The practical upside is depth at scale: you get something closer to a focus-group-style probe on every single respondent, at web-survey cost and speed. The tradeoff is newer and less studied — question phrasing generated dynamically is harder to standardize than a fixed instrument, which complicates comparing results across waves or against historical benchmarks. Treat it as a strong tool for open-ended exploratory feedback right now, and be more cautious using it anywhere you need strict comparability to a study run last year with a fixed script.
Quantitative vs. Qualitative Surveys
This is a separate axis from mode and sampling, and it’s worth untangling because “survey” gets used loosely for both.
Quantitative surveys use closed-ended questions — ratings, multiple choice, yes/no — built to be counted and compared across a large sample. They answer “how many” and “how much,” and they’re what almost every method in the comparison table above is optimized to deliver at scale.
Qualitative surveys — open-ended questions, focus groups, structured interviews — answer “why” and “how,” at the cost of not being reducible to a clean percentage. They need smaller samples and heavier analysis per response.
Neither replaces the other. A quantitative survey tells you the checkout abandonment rate moved; a qualitative follow-up (or an AI-moderated open-ended probe) tells you it’s because a new shipping calculator added a step nobody expected.
How to Choose a Survey Method
Four variables decide this, in roughly this order of importance.
Budget. If cost per response is the binding constraint, online, email, SMS, and QR intercepts all sit well below phone, mail, and in-person on a per-completion basis. In-person research is defensible when the population or the topic demands it, not as a default.
Timeline. Need answers this week? SMS and web surveys turn around in hours to days. Mail and rigorous multi-wave phone studies run weeks. Build the timeline backward from when the decision actually needs to get made, not from how the last study was run.

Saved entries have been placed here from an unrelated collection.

-- pv_equiv track=rewrite | github.com/r3dBust3r/1337-42CodingSchool | 06_Python_Modules/Python_Module_03/ex5/ft_data_stream.py | game_event_stream
-- ===== SOURCE A (Python) =====
-- def event_type(i):
--     """Event type generator"""
--     if (i % 4 == 2):
--         return "killed monster"
--     if (i % 5 == 1):
--         return "leveled up"
--     return "found treasure"
--
-- def player_name(i):
--     """Player name generator"""
--     if (i % 3 == 0):
--         return "alice"
--     if (i % 4 == 0):
--         return "bob"
--     return "charlie"
--
-- def player_level(i):
--     """Level generator"""
--     return (i % 15) + 1
--
-- def game_event_stream(count):
--     """Game event stream: streams events one at a time"""
--     for i in range(1, count + 1):
--         name = player_name(i)
--         level = player_level(i)
--         action = event_type(i)
--         yield (
--             f"Event {i}: Player {name} "
--             f"(level {level}) {action}"
--         )
-- ===== SOURCE B (Python) =====
-- def _rules(i):
--     name = "alice" if i % 3 == 0 else ("bob" if i % 4 == 0 else "charlie")
--     level = (i % 15) + 1
--     action = ("killed monster" if i % 4 == 2
--               else ("leveled up" if i % 5 == 1 else "found treasure"))
--     return (name, level, action)
--
--
-- _EVENTS = [_rules(j) for j in range(1, 61)]
--
--
-- def game_event_stream(count):
--     """Game event stream driven by a precomputed period-60 lookup table"""
--     for i in range(1, count + 1):
--         name, level, action = _EVENTS[(i - 1) % 60]
--         yield (
--             f"Event {i}: Player {name} "
--             f"(level {level}) {action}"
--         )
-- ===== Notes on version B (the rewrite author's own statement) =====
-- stated objective: alternative
-- what changed: B precomputes a fixed 60-entry lookup table of (name, level, action) tuples (the rules depend only on i mod 3/4/5/15, hence repeat with period 60) and the stream reads events[(i-1) % 60] instead of re-evaluating the three if-chains per event.
import Mathlib
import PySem

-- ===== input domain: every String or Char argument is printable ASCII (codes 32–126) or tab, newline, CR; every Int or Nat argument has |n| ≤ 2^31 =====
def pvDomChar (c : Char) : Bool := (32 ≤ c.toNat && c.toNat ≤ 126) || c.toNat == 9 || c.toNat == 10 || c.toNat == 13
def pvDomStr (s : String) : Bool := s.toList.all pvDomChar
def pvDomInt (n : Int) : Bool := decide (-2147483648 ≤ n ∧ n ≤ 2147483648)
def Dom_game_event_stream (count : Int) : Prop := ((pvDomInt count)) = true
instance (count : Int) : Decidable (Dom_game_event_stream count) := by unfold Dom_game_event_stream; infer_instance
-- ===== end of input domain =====

-- B replaces per-event branch evaluation by a precomputed period-60 lookup table
-- (the rules depend only on i mod 3/4/5/15, so they repeat with period 60): alternative decomposition, same cost.
-- A is a Python generator; both ports return the full list of yielded strings.


-- ===== PORT A =====
def event_type (i : Int) : String :=
  if PySem.Int.mod i 4 = 2 then "killed monster"
  else if PySem.Int.mod i 5 = 1 then "leveled up"
  else "found treasure"

def player_name (i : Int) : String :=
  if PySem.Int.mod i 3 = 0 then "alice"
  else if PySem.Int.mod i 4 = 0 then "bob"
  else "charlie"

def player_level (i : Int) : Int := PySem.Int.mod i 15 + 1

def game_event_stream (count : Int) : List String :=
  (PySem.List.pyRange 1 (count + 1) 1).map (fun i =>
    let name := player_name i
    let level := player_level i
    let action := event_type i
    "Event " ++ PySem.Int.toStr i ++ ": Player " ++ name ++
      " (level " ++ PySem.Int.toStr level ++ ") " ++ action)

-- ===== PORT B =====
def pvRules (i : Int) : String × Int × String :=
  ((if PySem.Int.mod i 3 = 0 then "alice"
    else if PySem.Int.mod i 4 = 0 then "bob" else "charlie"),
   PySem.Int.mod i 15 + 1,
   (if PySem.Int.mod i 4 = 2 then "killed monster"
    else if PySem.Int.mod i 5 = 1 then "leveled up" else "found treasure"))

def pvEvents : List (String × Int × String) :=
  (PySem.List.pyRange 1 61 1).map pvRules

def game_event_stream_alt (count : Int) : List String :=
  (PySem.List.pyRange 1 (count + 1) 1).map (fun i =>
    let e := PySem.List.pyGetD pvEvents (PySem.Int.mod (i - 1) 60) (pvRules 1)
    "Event " ++ PySem.Int.toStr i ++ ": Player " ++ e.1 ++
      " (level " ++ PySem.Int.toStr e.2.1 ++ ") " ++ e.2.2)

-- ===== PRECONDITION & SPEC =====
def Spec_game_event_stream (count : Int) (out : List String) : Prop := out = game_event_stream_alt count
instance (count : Int) (out : List String) : Decidable (Spec_game_event_stream count out) := by unfold Spec_game_event_stream; infer_instance

-- ===== CLAIM (what is proved, stated in full; the proofs are below) =====
def Claim_equal_game_event_stream : Prop := ∀ (count : Int), Dom_game_event_stream count → Spec_game_event_stream count (game_event_stream count)

-- ===== LEMMAS AND PROOFS =====

-- the table lookup at (i-1) % 60 yields exactly the tuple pvRules (1 + (i-1) % 60)
theorem pvEvents_lookup (i : Int) :
    PySem.List.pyGetD pvEvents (PySem.Int.mod (i - 1) 60) (pvRules 1)
      = pvRules (1 + PySem.Int.mod (i - 1) 60) := by
  have h0 : (0:Int) ≤ PySem.Int.mod (i - 1) 60 := PySem.Int.mod_nonneg _ (by norm_num)
  have h1 : PySem.Int.mod (i - 1) 60 < 60 := PySem.Int.mod_lt _ (by norm_num)
  unfold pvEvents
  rw [PySem.List.pyGetD_map]
  congr 1
  rw [PySem.List.pyGetD_eq_getElem _ _ h0 (by rw [PySem.List.length_pyRange_one]; omega)]
  rw [PySem.List.getElem_pyRange_one]
  omega

-- the three rules are periodic with period 60
theorem pvRules_periodic (i : Int) :
    pvRules (1 + PySem.Int.mod (i - 1) 60) = (player_name i, player_level i, event_type i) := by
  have e3 : PySem.Int.mod (1 + PySem.Int.mod (i - 1) 60) 3 = PySem.Int.mod i 3 := by
    rw [PySem.Int.mod_eq_emod_of_pos (by norm_num), PySem.Int.mod_eq_emod_of_pos (by norm_num),
        PySem.Int.mod_eq_emod_of_pos (by norm_num)]; omega
  have e4 : PySem.Int.mod (1 + PySem.Int.mod (i - 1) 60) 4 = PySem.Int.mod i 4 := by
    rw [PySem.Int.mod_eq_emod_of_pos (by norm_num), PySem.Int.mod_eq_emod_of_pos (by norm_num),
        PySem.Int.mod_eq_emod_of_pos (by norm_num)]; omega
  have e5 : PySem.Int.mod (1 + PySem.Int.mod (i - 1) 60) 5 = PySem.Int.mod i 5 := by
    rw [PySem.Int.mod_eq_emod_of_pos (by norm_num), PySem.Int.mod_eq_emod_of_pos (by norm_num),
        PySem.Int.mod_eq_emod_of_pos (by norm_num)]; omega
  have e15 : PySem.Int.mod (1 + PySem.Int.mod (i - 1) 60) 15 = PySem.Int.mod i 15 := by
    rw [PySem.Int.mod_eq_emod_of_pos (by norm_num), PySem.Int.mod_eq_emod_of_pos (by norm_num),
        PySem.Int.mod_eq_emod_of_pos (by norm_num)]; omega
  unfold pvRules player_name player_level event_type
  rw [e3, e4, e5, e15]

-- ===== VERDICT (by name: the statement is the Claim_ definition above) =====
theorem game_event_stream_spec : Claim_equal_game_event_stream := by
  intro count _
  unfold Spec_game_event_stream game_event_stream game_event_stream_alt
  refine List.map_congr_left (fun i _ => ?_)
  rw [pvEvents_lookup i, pvRules_periodic i]
-- with sufficient fuel, runA's value does not depend on the fuel
lemma runA_fuel (k : Int) (m : Nat) :
    ∀ (st : List (PNode × List String)) (v d : Int) (f g : Nat),
      stackCost st ≤ m → stackCost st ≤ f → stackCost st ≤ g →
      runA k f st v d = runA k g st v d := by
  induction m using Nat.strong_induction_on with
  | _ m ih =>
    intro st v d f g hm hf hg
    match st with
    | [] => rw [runA_nil, runA_nil]
    | (t, used) :: rest =>
      have h1 : 1 ≤ stackCost ((t, used) :: rest) := stackCost_cons_pos _ _
      obtain ⟨f', rfl⟩ : ∃ f', f = f' + 1 := ⟨f - 1, by omega⟩
      obtain ⟨g', rfl⟩ : ∃ g', g = g' + 1 := ⟨g - 1, by omega⟩
      match t with
      | .leaf id =>
        have hd := dec_pop_leaf id used rest
        rw [runA, runA]
        by_cases hk : id = k
        · simp only [hk, if_true]
        · simp only [hk, if_false]
          exact ih (m - 1) (by omega) rest _ _ f' g' (by omega) (by omega) (by omega)
      | .node l r =>
        rw [runA, runA]
        by_cases ha : PySem.Int.mod d 2 = 0 ∧ "L" ∉ used
        · simp only [if_pos ha]
          have hd := dec_push_left l r used rest ha.2
          exact ih (m - 1) (by omega) _ _ _ f' g' (by omega) (by omega) (by omega)
        · simp only [if_neg ha]
          by_cases hb : PySem.Int.mod d 2 = 1 ∧ "R" ∉ used
          · simp only [if_pos hb]
            have hd := dec_push_right l r used rest hb.2
            exact ih (m - 1) (by omega) _ _ _ f' g' (by omega) (by omega) (by omega)
          · simp only [if_neg hb]
            by_cases hc : "L" ∉ used
            · simp only [if_pos hc]
              have hd := dec_push_left l r used rest hc
              exact ih (m - 1) (by omega) _ _ _ f' g' (by omega) (by omega) (by omega)
            · simp only [if_neg hc]
              by_cases he : "R" ∉ used
              · simp only [if_pos he]
                have hd := dec_push_right l r used rest he
                exact ih (m - 1) (by omega) _ _ _ f' g' (by omega) (by omega) (by omega)
              · simp only [if_neg he]
                have hd := dec_pop_node l r used rest
                exact ih (m - 1) (by omega) rest _ _ f' g' (by omega) (by omega) (by omega)
-- keys produced by one layer are bounded and Nodup
theorem keys_pvLayer (ability : List (List Int)) (n j : Nat) (dp : PySem.Dict Nat Int)
    (hb : ∀ key ∈ dp.keys, key < 2 ^ n) :
    (∀ key ∈ (pvLayer ability n j dp).keys, key < 2 ^ n) ∧
      (pvLayer ability n j dp).keys.Nodup := by
  have hinner : ∀ (m : Nat) (s : Int), m < 2 ^ n → ∀ (l : List Nat), (∀ i ∈ l, i < n) →
      ∀ (ndp : PySem.Dict Nat Int), (∀ key ∈ ndp.keys, key < 2 ^ n) → ndp.keys.Nodup →
      (∀ key ∈ (l.foldl (fun ndp i =>
        if (m >>> i) &&& 1 == 0 then
          pvIns ndp (m ||| (1 <<< i)) (s + pvAbil ability i j)
        else ndp) ndp).keys, key < 2 ^ n) ∧
      (l.foldl (fun ndp i =>
        if (m >>> i) &&& 1 == 0 then
          pvIns ndp (m ||| (1 <<< i)) (s + pvAbil ability i j)
        else ndp) ndp).keys.Nodup := by
    intro m s hm l
    induction l with
    | nil => intro _ ndp h1 h2; exact ⟨h1, h2⟩
    | cons i t iht =>
      intro hli ndp h1 h2
      have hin : i < n := hli i (by simp)
      rw [List.foldl_cons]
      by_cases hgd : ((m >>> i) &&& 1 == 0) = true
      · rw [if_pos hgd]
        apply iht (fun x hx => hli x (by simp [hx]))
        · intro key hk
          rcases mem_keys_pvIns _ _ _ _ hk with rfl | hk'
          · exact Nat.or_lt_two_pow hm (by
              rw [Nat.shiftLeft_eq, one_mul]
              exact Nat.pow_lt_pow_right (by omega) hin)
          · exact h1 key hk'
        · exact nodup_keys_pvIns _ _ _ h2
      · rw [if_neg hgd]
        exact iht (fun x hx => hli x (by simp [hx])) ndp h1 h2
  have houter : ∀ (L : List (Nat × Int)), (∀ p ∈ L, p.1 < 2 ^ n) →
      ∀ (ndp : PySem.Dict Nat Int), (∀ key ∈ ndp.keys, key < 2 ^ n) → ndp.keys.Nodup →
      (∀ key ∈ (L.foldl (fun ndp ms =>
        (List.range n).foldl (fun ndp i =>
          if (ms.1 >>> i) &&& 1 == 0 then
            pvIns ndp (ms.1 ||| (1 <<< i)) (ms.2 + pvAbil ability i j)
          else ndp) ndp) ndp).keys, key < 2 ^ n) ∧
      (L.foldl (fun ndp ms =>
        (List.range n).foldl (fun ndp i =>
          if (ms.1 >>> i) &&& 1 == 0 then
            pvIns ndp (ms.1 ||| (1 <<< i)) (ms.2 + pvAbil ability i j)
          else ndp) ndp) ndp).keys.Nodup := by
    intro L
    induction L with
    | nil => intro _ ndp h1 h2; exact ⟨h1, h2⟩
    | cons p t iht =>
      intro hL ndp h1 h2
      rw [List.foldl_cons]
      obtain ⟨g1, g2⟩ := hinner p.1 p.2 (hL p (by simp)) (List.range n)
        (fun i hi => List.mem_range.mp hi) ndp h1 h2
      exact iht (fun q hq => hL q (by simp [hq])) _ g1 g2
  unfold pvLayer
  exact houter dp.items
    (fun p hp => hb p.1 (PySem.Dict.mem_keys_of_mem_items dp hp))
    PySem.Dict.empty
    (by intro key hk; rw [PySem.Dict.keys_empty] at hk; cases hk)
    (by rw [PySem.Dict.keys_empty]; exact List.nodup_nil)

Sample size and representativeness needs. If you need a number that generalizes to a whole population — a market size estimate, a claim you’ll put in a press release — you need probability sampling, full stop, regardless of mode. If you need directional feedback from people who already engage with you, non-probability online or in-app methods are faster and cheaper, and the rigor of probability sampling would be wasted effort.

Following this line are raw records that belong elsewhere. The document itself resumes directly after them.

-- pv_equiv track=rewrite | github.com/MrBrantCode/unitest_baseline | mut_generate/mist_train_cf/cf_58424/solution.py | brazilian_factorial
-- ===== SOURCE A (Python) =====
-- def brazilian_factorial(n):
--     """
--     Calculate the product of factorials from n! down to 1!.
--
--     Args:
--         n (int): A positive integer.
--
--     Returns:
--         int: The product of factorials from n! down to 1!.
--     """
--     result = 1
--     for i in range(1, n + 1):
--         fact = 1
--         for j in range(1, i + 1):
--             fact *= j
--         result *= fact
--     return result
-- ===== SOURCE B (Python) =====
-- def brazilian_factorial(n):
--     """Product of factorials from n! down to 1!, with the running factorial
--     maintained incrementally in a single pass."""
--     result = 1
--     fact = 1
--     for i in range(1, n + 1):
--         fact *= i
--         result *= fact
--     return result
-- ===== Notes on version B (the rewrite author's own statement) =====
-- stated objective: simpler
-- what changed: Replaced the nested loop that recomputes i! from scratch for every i with a single pass maintaining the running factorial incrementally.
import Mathlib
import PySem

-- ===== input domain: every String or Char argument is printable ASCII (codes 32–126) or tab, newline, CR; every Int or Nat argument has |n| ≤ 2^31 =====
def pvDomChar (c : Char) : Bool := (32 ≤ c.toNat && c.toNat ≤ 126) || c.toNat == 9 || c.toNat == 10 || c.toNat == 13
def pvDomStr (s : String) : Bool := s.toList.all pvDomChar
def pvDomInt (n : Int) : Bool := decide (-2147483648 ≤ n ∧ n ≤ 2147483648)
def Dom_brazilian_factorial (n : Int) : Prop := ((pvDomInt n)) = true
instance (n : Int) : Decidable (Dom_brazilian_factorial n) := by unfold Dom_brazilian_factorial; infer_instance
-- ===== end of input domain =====

-- B replaces A's nested loop (i! recomputed from scratch for every i) with one pass
-- maintaining the running factorial; objective: simpler (one pass instead of nested loops).

-- ===== PORT A =====
def brazilian_factorial (n : Int) : Int :=
  (PySem.List.pyRange 1 (n + 1) 1).foldl
    (fun result i =>
      result * ((PySem.List.pyRange 1 (i + 1) 1).foldl (fun fact j => fact * j) 1))
    1

-- ===== PORT B =====
def brazilian_factorial_alt (n : Int) : Int :=
  ((PySem.List.pyRange 1 (n + 1) 1).foldl
    (fun (st : Int × Int) i =>
      let fact := st.1 * i
      (fact, st.2 * fact))
    (1, 1)).2

-- ===== PRECONDITION & SPEC =====
def Spec_brazilian_factorial (n : Int) (out : Int) : Prop := out = brazilian_factorial_alt n
instance (n : Int) (out : Int) : Decidable (Spec_brazilian_factorial n out) := by unfold Spec_brazilian_factorial; infer_instance

-- ===== CLAIM (what is proved, stated in full; the proofs are below) =====
def Claim_equal_brazilian_factorial : Prop := ∀ (n : Int), Dom_brazilian_factorial n → Spec_brazilian_factorial n (brazilian_factorial n)

-- ===== LEMMAS AND PROOFS =====

-- A's inner loop: i! computed from scratch.
def pvInnerFact (i : Int) : Int :=
  (PySem.List.pyRange 1 (i + 1) 1).foldl (fun fact j => fact * j) 1

-- Invariant: over [1..m], B's fold carries (m!, A's result for m).
theorem pvState_eq (m : Nat) :
    ((PySem.List.pyRange 1 ((m : Int) + 1) 1).foldl
      (fun (st : Int × Int) i => let fact := st.1 * i; (fact, st.2 * fact)) (1, 1))
    = (pvInnerFact (m : Int),
       (PySem.List.pyRange 1 ((m : Int) + 1) 1).foldl
         (fun result i => result * pvInnerFact i) 1) := by
  induction m with
  | zero =>
      simp [PySem.List.pyRange_one_eq_nil (by norm_num : (1:Int) ≤ 1), pvInnerFact]
  | succ k ih =>
      have h1 : (1 : Int) ≤ (k : Int) + 1 := by omega
      have hsplit : PySem.List.pyRange 1 ((k : Int) + 1 + 1) 1
          = PySem.List.pyRange 1 ((k : Int) + 1) 1 ++ [(k : Int) + 1] :=
        PySem.List.pyRange_one_succ_right h1
      have hfact : pvInnerFact ((k : Int) + 1) = pvInnerFact (k : Int) * ((k : Int) + 1) := by
        unfold pvInnerFact
        rw [hsplit, List.foldl_append]
        simp
      push_cast
      rw [hsplit, List.foldl_append, List.foldl_append, ih, hfact]
      simp
      exact Or.inl hfact.symm

theorem pvNeg_case (n : Int) (h : n ≤ 0) :
    brazilian_factorial n = brazilian_factorial_alt n := by
  unfold brazilian_factorial brazilian_factorial_alt
  rw [PySem.List.pyRange_one_eq_nil (by omega : n + 1 ≤ 1)]
  simp

-- ===== VERDICT (by name: the statement is the Claim_ definition above) =====
theorem brazilian_factorial_spec : Claim_equal_brazilian_factorial := by
  intro n _
  unfold Spec_brazilian_factorial
  rcases le_or_gt n 0 with h | h
  · exact pvNeg_case n h
  · obtain ⟨m, rfl⟩ : ∃ m : Nat, n = (m : Int) :=
      ⟨n.toNat, (Int.toNat_of_nonneg h.le).symm⟩
    unfold brazilian_factorial brazilian_factorial_alt
    rw [pvState_eq m]
    rfl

Population reachability. Match the mode to where your population actually is. A survey of hospital administrators works over email or phone. A survey of teenagers works over SMS or in-app prompts, not mail. A survey of a rural population with patchy broadband works over phone or in-person, not a web link.
Run those four filters in order and most projects land on an obvious answer within a few minutes — usually a primary quantitative method for the “how many,” paired with a smaller qualitative layer for the “why,” which is how the strongest studies get built in the first place.